I think it might be good (for this paper) to scope it to one of those particular (X) use cases, and clearly define the use cases that we have in mind before diving into the reasons. If the goal is reproducible data science, then that would include both data science / notebooks and HPC uses. Thoughts?

nuest commented 5 years ago

Apologies for just now catching up on this discussion.

I agree with the scoping to one use case, and going through the great efforts that @vsoch did in #21 I also realised that the number of useful (!) recommendations and the level of detail is high by now, so reducing the scope should increase understandability and usability of the guidelines.

To me, X = "reproducibility of scientific workflows for published articles". There are certainly other but secondary goals that are helped by that (sharing, archiving, collaboration, re-use). I would even go with the "personal reproducibility" before trying to recommend usage by other because as @vsoch points out the use cases can be very diverse. The HPC-ready image might just as well "crash" on my local machine as the Rocker image does on a cluster, right?

An regarding the global advice not to write Dockerfiles by hand: I think it makes sense to have this the first rule, because users should think about it first. I wouldn't say it is the most important one.

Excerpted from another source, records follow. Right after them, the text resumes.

-- pv_equiv track=rewrite | github.com/ShiotaTakumi/RotationalUnfolding | python/exact/exact_overlap.py | _step_count_counterclockwise
-- ===== SOURCE A (Python) =====
-- def _step_count_counterclockwise(poly, face_id, pre_edge, next_edge):
--     """
--     Count counterclockwise steps from pre_edge to next_edge on the given face.
--
--     面 face_id 上で pre_edge から next_edge まで反時計回りにステップ数を数える。
--
--     Args:
--         poly: Polyhedron structure
--         face_id: Face ID on the original polyhedron
--         pre_edge: Edge ID of the entry edge
--         next_edge: Edge ID of the exit edge
--
--     Returns:
--         int: Number of counterclockwise steps (1-based), or -1 if not found
--     """
--     edges = poly["adj_edges"][face_id]
--     gon = len(edges)
--
--     try:
--         pos = edges.index(pre_edge)
--     except ValueError:
--         pos = -1
--
--     cnt = 1
--     for step in range(1, gon + 1):
--         idx = (pos + step) % gon
--         if edges[idx] == next_edge:
--             return cnt
--         cnt += 1
--
--     return -1
-- ===== SOURCE B (Python) =====
-- def _step_count_counterclockwise(poly, face_id, pre_edge, next_edge):
--     edges = poly["adj_edges"][face_id]
--     gon = len(edges)
--     pos = edges.index(pre_edge) if pre_edge in edges else -1
--     steps = [(j - pos - 1) % gon + 1 for j, e in enumerate(edges) if e == next_edge]
--     return min(steps) if steps else -1
-- ===== Notes on version B (the rewrite author's own statement) =====
-- stated objective: simpler
-- what changed: Replaces A's step-by-step counting walk around the face (try/except index + a counter loop over range with early return) by a closed-form modular formula (j - pos - 1) % gon + 1 applied to each occurrence of next_edge in one comprehension, returning the minimum (or -1 if none).
import Mathlib
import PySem

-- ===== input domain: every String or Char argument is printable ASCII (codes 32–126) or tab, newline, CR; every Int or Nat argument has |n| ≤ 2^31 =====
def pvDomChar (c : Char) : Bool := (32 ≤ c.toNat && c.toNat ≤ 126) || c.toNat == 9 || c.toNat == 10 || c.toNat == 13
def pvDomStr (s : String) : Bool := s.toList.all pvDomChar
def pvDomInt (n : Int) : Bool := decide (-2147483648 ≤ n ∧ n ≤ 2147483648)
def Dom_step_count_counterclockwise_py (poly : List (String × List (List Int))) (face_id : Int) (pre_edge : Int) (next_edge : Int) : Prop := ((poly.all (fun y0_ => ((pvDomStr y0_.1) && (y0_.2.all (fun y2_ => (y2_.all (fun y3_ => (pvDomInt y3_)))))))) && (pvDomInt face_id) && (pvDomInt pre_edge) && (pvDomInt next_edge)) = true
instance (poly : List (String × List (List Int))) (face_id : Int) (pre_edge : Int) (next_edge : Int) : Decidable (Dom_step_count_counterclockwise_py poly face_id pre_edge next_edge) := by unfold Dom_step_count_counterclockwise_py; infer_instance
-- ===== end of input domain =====

-- B replaces A's counting walk by a closed-form modular index formula per occurrence,
-- taking the minimum over occurrences of next_edge (objective: simpler, loop-free arithmetic).

-- ===== PORT A =====
-- the for-loop of A: early return of cnt on a hit, else cnt += 1
def pvLoopA (edges : List Int) (gon pos next_edge : Int) : List Int → Int → Int
  | [], _ => -1
  | step :: rest, cnt =>
      if PySem.List.pyGetD edges (PySem.Int.mod (pos + step) gon) 0 = next_edge then cnt
      else pvLoopA edges gon pos next_edge rest (cnt + 1)

def step_count_counterclockwise_py (poly : List (String × List (List Int))) (face_id : Int) (pre_edge : Int) (next_edge : Int) : Int :=
  match List.lookup "adj_edges" poly with
  | none => 0          -- KeyError: excluded by Pre_
  | some faces =>
    match PySem.List.pyGet? faces face_id with
    | none => 0        -- IndexError: excluded by Pre_
    | some edges =>
      let gon : Int := edges.length
      let pos : Int :=
        match PySem.List.index? edges pre_edge with
        | some i => (i : Int)
        | none => -1
      pvLoopA edges gon pos next_edge (PySem.List.pyRange 1 (gon + 1) 1) 1

-- ===== PORT B =====
def step_count_counterclockwise_py_alt (poly : List (String × List (List Int))) (face_id : Int) (pre_edge : Int) (next_edge : Int) : Int :=
  match List.lookup "adj_edges" poly with
  | none => 0          -- KeyError: excluded by Pre_
  | some faces =>
    match PySem.List.pyGet? faces face_id with
    | none => 0        -- IndexError: excluded by Pre_
    | some edges =>
      let gon : Int := edges.length
      let pos : Int := if pre_edge ∈ edges then ((PySem.List.index? edges pre_edge).getD 0 : Nat) else -1
      let steps : List Int := (PySem.List.enumerate edges 0).filterMap
        (fun je => if je.2 = next_edge then some (PySem.Int.mod (je.1 - pos - 1) gon + 1) else none)
      match PySem.List.min? steps (fun x => x) with
      | some m => m
      | none => -1

-- ===== PRECONDITION & SPEC =====
-- Pre_ excludes exactly the raising inputs: a missing "adj_edges" key (KeyError) and a
-- face_id out of Python's (negative-wrapping) range (IndexError).
def Pre_step_count_counterclockwise_py (poly : List (String × List (List Int))) (face_id : Int) (pre_edge : Int) (next_edge : Int) : Prop :=
  (List.lookup "adj_edges" poly).isSome = true ∧
  PySem.Raise.InRange ((List.lookup "adj_edges" poly).getD []).length face_id
instance (poly : List (String × List (List Int))) (face_id : Int) (pre_edge : Int) (next_edge : Int) : Decidable (Pre_step_count_counterclockwise_py poly face_id pre_edge next_edge) := by unfold Pre_step_count_counterclockwise_py; infer_instance

def pvWitness_step_count_counterclockwise_py : (List (String × List (List Int))) × Int × Int × Int :=
  ([("adj_edges", [[10, 11, 12], [12, 13, 10]])], 1, 13, 10)

def Spec_step_count_counterclockwise_py (poly : List (String × List (List Int))) (face_id : Int) (pre_edge : Int) (next_edge : Int) (out : Int) : Prop := out = step_count_counterclockwise_py_alt poly face_id pre_edge next_edge
instance (poly : List (String × List (List Int))) (face_id : Int) (pre_edge : Int) (next_edge : Int) (out : Int) : Decidable (Spec_step_count_counterclockwise_py poly face_id pre_edge next_edge out) := by unfold Spec_step_count_counterclockwise_py; infer_instance

-- ===== CLAIM (what is proved, stated in full; the proofs are below) =====
def Claim_equal_step_count_counterclockwise_py : Prop := ∀ (poly : List (String × List (List Int))) (face_id : Int) (pre_edge : Int) (next_edge : Int), Dom_step_count_counterclockwise_py poly face_id pre_edge next_edge → Pre_step_count_counterclockwise_py poly face_id pre_edge next_edge → Spec_step_count_counterclockwise_py poly face_id pre_edge next_edge (step_count_counterclockwise_py poly face_id pre_edge next_edge)

-- ===== LEMMAS AND PROOFS =====

theorem loop_char (edges : List Int) (gon pos ne b : Int) :
    ∀ (n : Nat) (a : Int), (b - a).toNat = n →
      pvLoopA edges gon pos ne (PySem.List.pyRange a b 1) a =
      ((PySem.List.pyRange a b 1).find?
        (fun s => PySem.List.pyGetD edges (PySem.Int.mod (pos + s) gon) 0 == ne)).getD (-1) := by
  intro n
  induction n with
  | zero =>
    intro a h
    rw [PySem.List.pyRange_one_eq_nil (by omega)]
    rfl
  | succ k ih =>
    intro a h
    rw [PySem.List.pyRange_one_cons (by omega)]
    rw [List.find?_cons]
    by_cases hp : PySem.List.pyGetD edges (PySem.Int.mod (pos + a) gon) 0 = ne
    · simp [pvLoopA, hp]
    · simp only [pvLoopA, hp, if_false,
        show ((PySem.List.pyGetD edges (PySem.Int.mod (pos + a) gon) 0 == ne) = false) from beq_eq_false_iff_ne.mpr hp]
      exact ih (a + 1) (by omega)

theorem find?_sorted_min {l : List Int} {p : Int → Bool} {m : Int}
    (hs : l.Pairwise (· < ·)) (hf : l.find? p = some m) :
    ∀ x ∈ l, p x = true → m ≤ x := by
  induction l with
  | nil => simp at hf
  | cons a t ih =>
    rw [List.find?_cons] at hf
    rcases List.pairwise_cons.mp hs with ⟨ha, ht⟩
    cases hpa : p a with
    | true =>
      rw [hpa] at hf; simp at hf; subst hf
      intro x hx _
      rcases List.mem_cons.mp hx with rfl | hx
      · exact le_refl _
      · exact le_of_lt (ha x hx)
    | false =>
      rw [hpa] at hf; simp at hf
      intro x hx hpx
      rcases List.mem_cons.mp hx with rfl | hx
      · rw [hpa] at hpx; exact absurd hpx (by simp)
      · exact ih ht hf x hx hpx

theorem emod_shift1 (gon pos s : Int) (h1 : 1 ≤ s) (h2 : s ≤ gon) :
    ((pos + s) % gon - pos - 1) % gon = s - 1 := by
  have hq : (pos + s) % gon - pos - 1 = (s - 1) + gon * (-((pos + s) / gon)) := by
    rw [Int.emod_def]; ring
  rw [hq, Int.add_mul_emod_self_left, Int.emod_eq_of_lt (by omega) (by omega)]

theorem emod_shift2 (gon pos j : Int) (h1 : 0 ≤ j) (h2 : j < gon) :
    (pos + ((j - pos - 1) % gon + 1)) % gon = j := by
  have hq : pos + ((j - pos - 1) % gon + 1) = j + gon * (-((j - pos - 1) / gon)) := by
    rw [Int.emod_def]; ring
  rw [hq, Int.add_mul_emod_self_left, Int.emod_eq_of_lt (by omega) (by omega)]

theorem main_core (edges : List Int) (pos next_edge : Int) :
    pvLoopA edges edges.length pos next_edge (PySem.List.pyRange 1 ((edges.length : Int) + 1) 1) 1 =
    (match PySem.List.min? ((PySem.List.enumerate edges 0).filterMap
        (fun je => if je.2 = next_edge then some (PySem.Int.mod (je.1 - pos - 1) edges.length + 1) else none)) (fun x => x) with
      | some m => m
      | none => -1) := by
  rcases eq_or_ne edges [] with rfl | hne
  · simp [pvLoopA, PySem.List.pyRange_one_eq_nil, PySem.List.enumerate, PySem.List.min?]
  · have hg : (0:Int) < (edges.length : Int) := by
      have := List.length_pos_iff.mpr hne; omega
    have hmod : ∀ a : Int, PySem.Int.mod a (edges.length : Int) = a % (edges.length : Int) :=
      fun a => PySem.Int.mod_eq_emod_of_pos hg
    rw [loop_char edges (edges.length) pos next_edge ((edges.length : Int) + 1)
      ((edges.length : Int)).toNat 1 (by omega)]
    rw [PySem.List.enumerate_eq_map_pyRange edges 0, List.filterMap_map]
    simp only [hmod, PySem.List.len_eq, Function.comp]
    set gon : Int := (edges.length : Int) with hgondef
    set p : Int → Bool := fun s => PySem.List.pyGetD edges ((pos + s) % gon) 0 == next_edge with hpdef
    set g : Int → Option Int :=
      fun j => if PySem.List.pyGetD edges j 0 = next_edge then some ((j - pos - 1) % gon + 1) else none with hgdef
    set steps := (PySem.List.pyRange 0 gon 1).filterMap g with hstepsdef
    have hfw : ∀ m ∈ steps, (1 ≤ m ∧ m ≤ gon) ∧ p m = true := by
      intro m hm
      rcases List.mem_filterMap.mp hm with ⟨j, hj, hgj⟩
      rcases PySem.List.mem_pyRange_one.mp hj with ⟨hj0, hjg⟩
      by_cases hc : PySem.List.pyGetD edges j 0 = next_edge
      · rw [hgdef] at hgj
        simp only [hc, if_true, Option.some_inj] at hgj
        subst hgj
        have hr0 : 0 ≤ (j - pos - 1) % gon := Int.emod_nonneg _ (by omega)
        have hr1 : (j - pos - 1) % gon < gon := Int.emod_lt_of_pos _ hg
        refine ⟨⟨by omega, by omega⟩, ?_⟩
        rw [hpdef]
        simp only [emod_shift2 gon pos j hj0 hjg, beq_iff_eq]
        exact hc
      · rw [hgdef] at hgj; simp [hc] at hgj
    have hbw : ∀ s : Int, 1 ≤ s → s ≤ gon → p s = true → s ∈ steps := by
      intro s h1 h2 hp
      refine List.mem_filterMap.mpr ⟨(pos + s) % gon, ?_, ?_⟩
      · exact PySem.List.mem_pyRange_one.mpr ⟨Int.emod_nonneg _ (by omega), Int.emod_lt_of_pos _ hg⟩
      · rw [hpdef] at hp
        simp only [beq_iff_eq] at hp
        rw [hgdef]
        simp only [hp, if_true, emod_shift1 gon pos s h1 h2, Option.some_inj]
        omega
    cases hf : (PySem.List.pyRange 1 (gon + 1) 1).find? p with
    | none =>
      have hsteps : steps = [] := by
        rw [List.eq_nil_iff_forall_not_mem]
        intro m hm
        rcases hfw m hm with ⟨⟨hm1, hm2⟩, hpm⟩
        have := List.find?_eq_none.mp hf m (PySem.List.mem_pyRange_one.mpr ⟨by omega, by omega⟩)
        rw [hpm] at this; exact absurd this (by simp)
      rw [hsteps]
      simp [PySem.List.min?]
    | some m =>
      have hpm : p m = true := List.find?_some hf
      have hmb := PySem.List.mem_pyRange_one.mp (List.mem_of_find?_eq_some hf)
      have hmin : ∀ x ∈ PySem.List.pyRange 1 (gon + 1) 1, p x = true → m ≤ x :=
        find?_sorted_min (PySem.List.pairwise_lt_pyRange_one 1 (gon + 1)) hf
      have hmsteps : m ∈ steps := hbw m hmb.1 (by omega) hpm
      cases hm' : PySem.List.min? steps (fun x => x) with
      | none =>
        rw [(PySem.List.min?_eq_none_iff steps _).mp hm'] at hmsteps
        exact absurd hmsteps (by simp)
      | some m' =>
        have hle : m' ≤ m := PySem.List.min?_isMin hm' m hmsteps
        rcases hfw m' (PySem.List.min?_mem hm') with ⟨⟨h1', h2'⟩, hpm'⟩
        have hge : m ≤ m' := hmin m' (PySem.List.mem_pyRange_one.mpr ⟨by omega, by omega⟩) hpm'
        simp only [Option.getD_some]
        omega

-- ===== VERDICT (by name: the statement is the Claim_ definition above) =====
theorem step_count_counterclockwise_py_spec : Claim_equal_step_count_counterclockwise_py := by
  intro poly face_id pre_edge next_edge _ hpre
  obtain ⟨hsome, _⟩ := hpre
  unfold Spec_step_count_counterclockwise_py
  unfold step_count_counterclockwise_py step_count_counterclockwise_py_alt
  cases hlk : List.lookup "adj_edges" poly with
  | none => simp [hlk] at hsome
  | some faces =>
    cases hget : PySem.List.pyGet? faces face_id with
    | none => simp only [hget]
    | some edges =>
      simp only [hget]
      have hpos : (match PySem.List.index? edges pre_edge with
          | some i => (i : Int)
          | none => -1) =
          (if pre_edge ∈ edges then (((PySem.List.index? edges pre_edge).getD 0 : Nat) : Int) else -1) := by
        cases hidx : PySem.List.index? edges pre_edge with
        | none =>
          have : pre_edge ∉ edges := (PySem.List.index?_eq_none_iff _ _).mp hidx
          simp [this]
        | some i =>
          have : pre_edge ∈ edges := (PySem.List.index?_isSome_iff _ _).mp (by rw [hidx]; rfl)
          simp [this, hidx]
      rw [hpos]
      exact main_core edges _ next_edge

Re. self-containment of Dockerfiles vs. externalising stuff in requirements.txt (at least that's my perspective on this question I see value in both: for self-containment because, well, it's all there. For externalising because these existing configuration files are (a) more likely used in everyday working and development (unless we strictly recommend people to only work in a container), and (b) complemented by stable tooling and documentation so users can achieve effectively what they need. The crucial argument for me is: even if parts of the information are off-loaded to a requirements.txt, that fact is transparent in the Dockerfile and thus may be investigated if need be.

vsoch commented 5 years ago

The HPC-ready image might just as well "crash" on my local machine as the Rocker image does on a cluster, right?

Exactly. Even saying "reproducibility of scientific workflows" means different things. It could be a container with MPI (hugely likely to not work with Docker, but with Docker -> Singularity), something intended to run on slurm / sge / similar, or (in your case @nuest) to just run on your local machine with smaller data.

I understand the spirit of the rule and agree - if there does exist a tool or base image that is maintained and uses (some) best practices, use it! But very commonly there isn't, so the real task is to:

In an ideal would we would have a much larger selection of both base images and tools to choose from (and the user wouldn't need to write a Dockerfile) but we aren't quite there yet.

nuest commented 5 years ago

And even if we are "there" at one point in time, that might change again, especially in research related workflows, because people will want to use new things, and there might be some catch-up game between features and generator tools.

Anyway, I'll revisit the comments here again and try to iterate on rule 1 once more with the notion of the rule being a multi-step process (no suitable tool? no suitable image? no suitable base image?).

@nokome maybe you have the time to provide your perspective here (or in any other section of the article!) ?

vsoch commented 5 years ago

Sounds good! I definitely +1 that multi-step process approach.

nuest commented 4 years ago

Is holepunch worth including, as yet another solution to get to a Binder-ready repo?

psychemedia commented 4 years ago

FWIW, I've seen holepunch mentioned in the wild a couple of times...

vsoch commented 4 years ago

I've never heard of it! But I think I might live in a different jungle :P :tanabata_tree: :lion: :monkey:

psychemedia commented 4 years ago

I think I saw it mentioned in context of various workshops, though offhand I don't recall which. Trying to find them, I find s/thing I haven't spotted before — a recent w/s: A Reproducible Data Analysis Workflow with R Markdown, Git, Make, and Docker (psyarxiv can be slow to load? Direct alt-link to pdf).